• [Study material]:
————————

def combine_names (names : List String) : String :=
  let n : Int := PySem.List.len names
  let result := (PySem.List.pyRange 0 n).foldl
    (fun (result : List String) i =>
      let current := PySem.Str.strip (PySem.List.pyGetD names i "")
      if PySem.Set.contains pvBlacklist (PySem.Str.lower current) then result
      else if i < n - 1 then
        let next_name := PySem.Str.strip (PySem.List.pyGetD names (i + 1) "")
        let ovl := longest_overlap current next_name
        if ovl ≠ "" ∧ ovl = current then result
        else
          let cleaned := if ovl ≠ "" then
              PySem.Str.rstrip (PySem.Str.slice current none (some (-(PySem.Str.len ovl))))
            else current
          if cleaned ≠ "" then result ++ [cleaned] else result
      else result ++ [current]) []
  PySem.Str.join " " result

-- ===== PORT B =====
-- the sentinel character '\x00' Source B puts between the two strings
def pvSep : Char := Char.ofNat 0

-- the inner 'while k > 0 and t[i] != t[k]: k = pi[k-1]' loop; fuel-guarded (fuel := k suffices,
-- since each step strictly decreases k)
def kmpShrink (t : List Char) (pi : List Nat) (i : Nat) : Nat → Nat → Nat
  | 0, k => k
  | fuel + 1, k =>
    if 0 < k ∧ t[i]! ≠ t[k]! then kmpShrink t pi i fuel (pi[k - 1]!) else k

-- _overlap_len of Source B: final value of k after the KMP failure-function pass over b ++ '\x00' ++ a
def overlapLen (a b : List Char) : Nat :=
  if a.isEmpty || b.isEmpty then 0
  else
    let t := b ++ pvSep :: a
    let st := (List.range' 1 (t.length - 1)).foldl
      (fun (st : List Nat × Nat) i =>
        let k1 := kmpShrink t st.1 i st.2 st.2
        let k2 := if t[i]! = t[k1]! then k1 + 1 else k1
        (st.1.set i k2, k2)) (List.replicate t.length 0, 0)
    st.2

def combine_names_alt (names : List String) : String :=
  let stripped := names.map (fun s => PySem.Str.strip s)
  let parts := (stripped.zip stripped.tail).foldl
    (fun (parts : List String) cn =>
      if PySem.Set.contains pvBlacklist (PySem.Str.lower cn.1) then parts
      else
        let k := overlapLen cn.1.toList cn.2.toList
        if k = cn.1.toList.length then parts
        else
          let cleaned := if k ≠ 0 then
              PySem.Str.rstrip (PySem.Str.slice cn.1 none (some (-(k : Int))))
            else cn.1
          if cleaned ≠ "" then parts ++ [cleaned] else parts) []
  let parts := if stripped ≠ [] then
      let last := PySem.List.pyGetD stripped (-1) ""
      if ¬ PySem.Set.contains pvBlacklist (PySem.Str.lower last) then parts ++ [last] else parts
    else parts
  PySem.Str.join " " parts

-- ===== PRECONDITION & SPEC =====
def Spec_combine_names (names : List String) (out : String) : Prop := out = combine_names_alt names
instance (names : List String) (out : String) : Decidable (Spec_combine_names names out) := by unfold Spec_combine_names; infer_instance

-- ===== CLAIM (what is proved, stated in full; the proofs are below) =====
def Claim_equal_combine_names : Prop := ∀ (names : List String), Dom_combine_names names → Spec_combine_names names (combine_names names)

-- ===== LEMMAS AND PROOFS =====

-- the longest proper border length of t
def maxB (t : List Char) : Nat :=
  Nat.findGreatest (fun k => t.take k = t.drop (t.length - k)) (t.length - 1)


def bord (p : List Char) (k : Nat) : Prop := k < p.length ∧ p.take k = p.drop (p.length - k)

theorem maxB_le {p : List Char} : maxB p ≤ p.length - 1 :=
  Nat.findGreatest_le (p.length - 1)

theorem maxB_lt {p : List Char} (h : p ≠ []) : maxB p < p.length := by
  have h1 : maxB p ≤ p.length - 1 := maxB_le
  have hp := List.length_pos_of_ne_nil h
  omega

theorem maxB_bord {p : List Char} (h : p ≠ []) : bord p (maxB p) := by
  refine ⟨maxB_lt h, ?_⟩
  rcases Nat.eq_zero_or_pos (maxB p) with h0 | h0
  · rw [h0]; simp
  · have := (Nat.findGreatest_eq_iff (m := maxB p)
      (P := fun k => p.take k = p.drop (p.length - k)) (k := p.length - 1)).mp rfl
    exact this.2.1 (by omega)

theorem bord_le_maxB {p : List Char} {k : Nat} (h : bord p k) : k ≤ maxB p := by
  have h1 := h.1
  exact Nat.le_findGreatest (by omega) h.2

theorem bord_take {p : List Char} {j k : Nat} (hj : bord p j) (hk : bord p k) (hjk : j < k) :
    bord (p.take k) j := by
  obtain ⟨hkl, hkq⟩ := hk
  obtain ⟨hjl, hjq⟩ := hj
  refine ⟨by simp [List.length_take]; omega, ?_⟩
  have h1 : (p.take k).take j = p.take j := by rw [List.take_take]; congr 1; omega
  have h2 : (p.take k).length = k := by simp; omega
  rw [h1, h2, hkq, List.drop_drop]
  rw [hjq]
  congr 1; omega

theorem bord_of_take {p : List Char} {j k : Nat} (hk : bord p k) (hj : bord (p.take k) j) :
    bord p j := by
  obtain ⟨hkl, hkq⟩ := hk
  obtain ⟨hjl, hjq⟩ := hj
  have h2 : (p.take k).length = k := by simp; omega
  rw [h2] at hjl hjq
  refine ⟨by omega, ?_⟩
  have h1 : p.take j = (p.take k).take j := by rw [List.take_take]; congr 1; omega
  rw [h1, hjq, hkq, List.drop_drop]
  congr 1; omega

————————

• [Instructions for the task]:
What this exercise asks for is the data above, retyped exactly.

• [Written reply]:
def combine_names (names : List String) : String :=
  let n : Int := PySem.List.len names
  let result := (PySem.List.pyRange 0 n).foldl
    (fun (result : List String) i =>
      let current := PySem.Str.strip (PySem.List.pyGetD names i "")
      if PySem.Set.contains pvBlacklist (PySem.Str.lower current) then result
      else if i < n - 1 then
        let next_name := PySem.Str.strip (PySem.List.pyGetD names (i + 1) "")
        let ovl := longest_overlap current next_name
        if ovl ≠ "" ∧ ovl = current then result
        else
          let cleaned := if ovl ≠ "" then
              PySem.Str.rstrip (PySem.Str.slice current none (some (-(PySem.Str.len ovl))))
            else current
          if cleaned ≠ "" then result ++ [cleaned] else result
      else result ++ [current]) []
  PySem.Str.join " " result

-- ===== PORT B =====
-- the sentinel character '\x00' Source B puts between the two strings
def pvSep : Char := Char.ofNat 0

-- the inner 'while k > 0 and t[i] != t[k]: k = pi[k-1]' loop; fuel-guarded (fuel := k suffices,
-- since each step strictly decreases k)
def kmpShrink (t : List Char) (pi : List Nat) (i : Nat) : Nat → Nat → Nat
  | 0, k => k
  | fuel + 1, k =>
    if 0 < k ∧ t[i]! ≠ t[k]! then kmpShrink t pi i fuel (pi[k - 1]!) else k

-- _overlap_len of Source B: final value of k after the KMP failure-function pass over b ++ '\x00' ++ a
def overlapLen (a b : List Char) : Nat :=
  if a.isEmpty || b.isEmpty then 0
  else
    let t := b ++ pvSep :: a
    let st := (List.range' 1 (t.length - 1)).foldl
      (fun (st : List Nat × Nat) i =>
        let k1 := kmpShrink t st.1 i st.2 st.2
        let k2 := if t[i]! = t[k1]! then k1 + 1 else k1
        (st.1.set i k2, k2)) (List.replicate t.length 0, 0)
    st.2

def combine_names_alt (names : List String) : String :=
  let stripped := names.map (fun s => PySem.Str.strip s)
  let parts := (stripped.zip stripped.tail).foldl
    (fun (parts : List String) cn =>
      if PySem.Set.contains pvBlacklist (PySem.Str.lower cn.1) then parts
      else
        let k := overlapLen cn.1.toList cn.2.toList
        if k = cn.1.toList.length then parts
        else
          let cleaned := if k ≠ 0 then
              PySem.Str.rstrip (PySem.Str.slice cn.1 none (some (-(k : Int))))
            else cn.1
          if cleaned ≠ "" then parts ++ [cleaned] else parts) []
  let parts := if stripped ≠ [] then
      let last := PySem.List.pyGetD stripped (-1) ""
      if ¬ PySem.Set.contains pvBlacklist (PySem.Str.lower last) then parts ++ [last] else parts
    else parts
  PySem.Str.join " " parts

-- ===== PRECONDITION & SPEC =====
def Spec_combine_names (names : List String) (out : String) : Prop := out = combine_names_alt names
instance (names : List String) (out : String) : Decidable (Spec_combine_names names out) := by unfold Spec_combine_names; infer_instance

-- ===== CLAIM (what is proved, stated in full; the proofs are below) =====
def Claim_equal_combine_names : Prop := ∀ (names : List String), Dom_combine_names names → Spec_combine_names names (combine_names names)

-- ===== LEMMAS AND PROOFS =====

-- the longest proper border length of t
def maxB (t : List Char) : Nat :=
  Nat.findGreatest (fun k => t.take k = t.drop (t.length - k)) (t.length - 1)


def bord (p : List Char) (k : Nat) : Prop := k < p.length ∧ p.take k = p.drop (p.length - k)

theorem maxB_le {p : List Char} : maxB p ≤ p.length - 1 :=
  Nat.findGreatest_le (p.length - 1)

theorem maxB_lt {p : List Char} (h : p ≠ []) : maxB p < p.length := by
  have h1 : maxB p ≤ p.length - 1 := maxB_le
  have hp := List.length_pos_of_ne_nil h
  omega

theorem maxB_bord {p : List Char} (h : p ≠ []) : bord p (maxB p) := by
  refine ⟨maxB_lt h, ?_⟩
  rcases Nat.eq_zero_or_pos (maxB p) with h0 | h0
  · rw [h0]; simp
  · have := (Nat.findGreatest_eq_iff (m := maxB p)
      (P := fun k => p.take k = p.drop (p.length - k)) (k := p.length - 1)).mp rfl
    exact this.2.1 (by omega)

theorem bord_le_maxB {p : List Char} {k : Nat} (h : bord p k) : k ≤ maxB p := by
  have h1 := h.1
  exact Nat.le_findGreatest (by omega) h.2

theorem bord_take {p : List Char} {j k : Nat} (hj : bord p j) (hk : bord p k) (hjk : j < k) :
    bord (p.take k) j := by
  obtain ⟨hkl, hkq⟩ := hk
  obtain ⟨hjl, hjq⟩ := hj
  refine ⟨by simp [List.length_take]; omega, ?_⟩
  have h1 : (p.take k).take j = p.take j := by rw [List.take_take]; congr 1; omega
  have h2 : (p.take k).length = k := by simp; omega
  rw [h1, h2, hkq, List.drop_drop]
  rw [hjq]
  congr 1; omega

theorem bord_of_take {p : List Char} {j k : Nat} (hk : bord p k) (hj : bord (p.take k) j) :
    bord p j := by
  obtain ⟨hkl, hkq⟩ := hk
  obtain ⟨hjl, hjq⟩ := hj
  have h2 : (p.take k).length = k := by simp; omega
  rw [h2] at hjl hjq
  refine ⟨by omega, ?_⟩
  have h1 : p.take j = (p.take k).take j := by rw [List.take_take]; congr 1; omega
  rw [h1, hjq, hkq, List.drop_drop]
  congr 1; omega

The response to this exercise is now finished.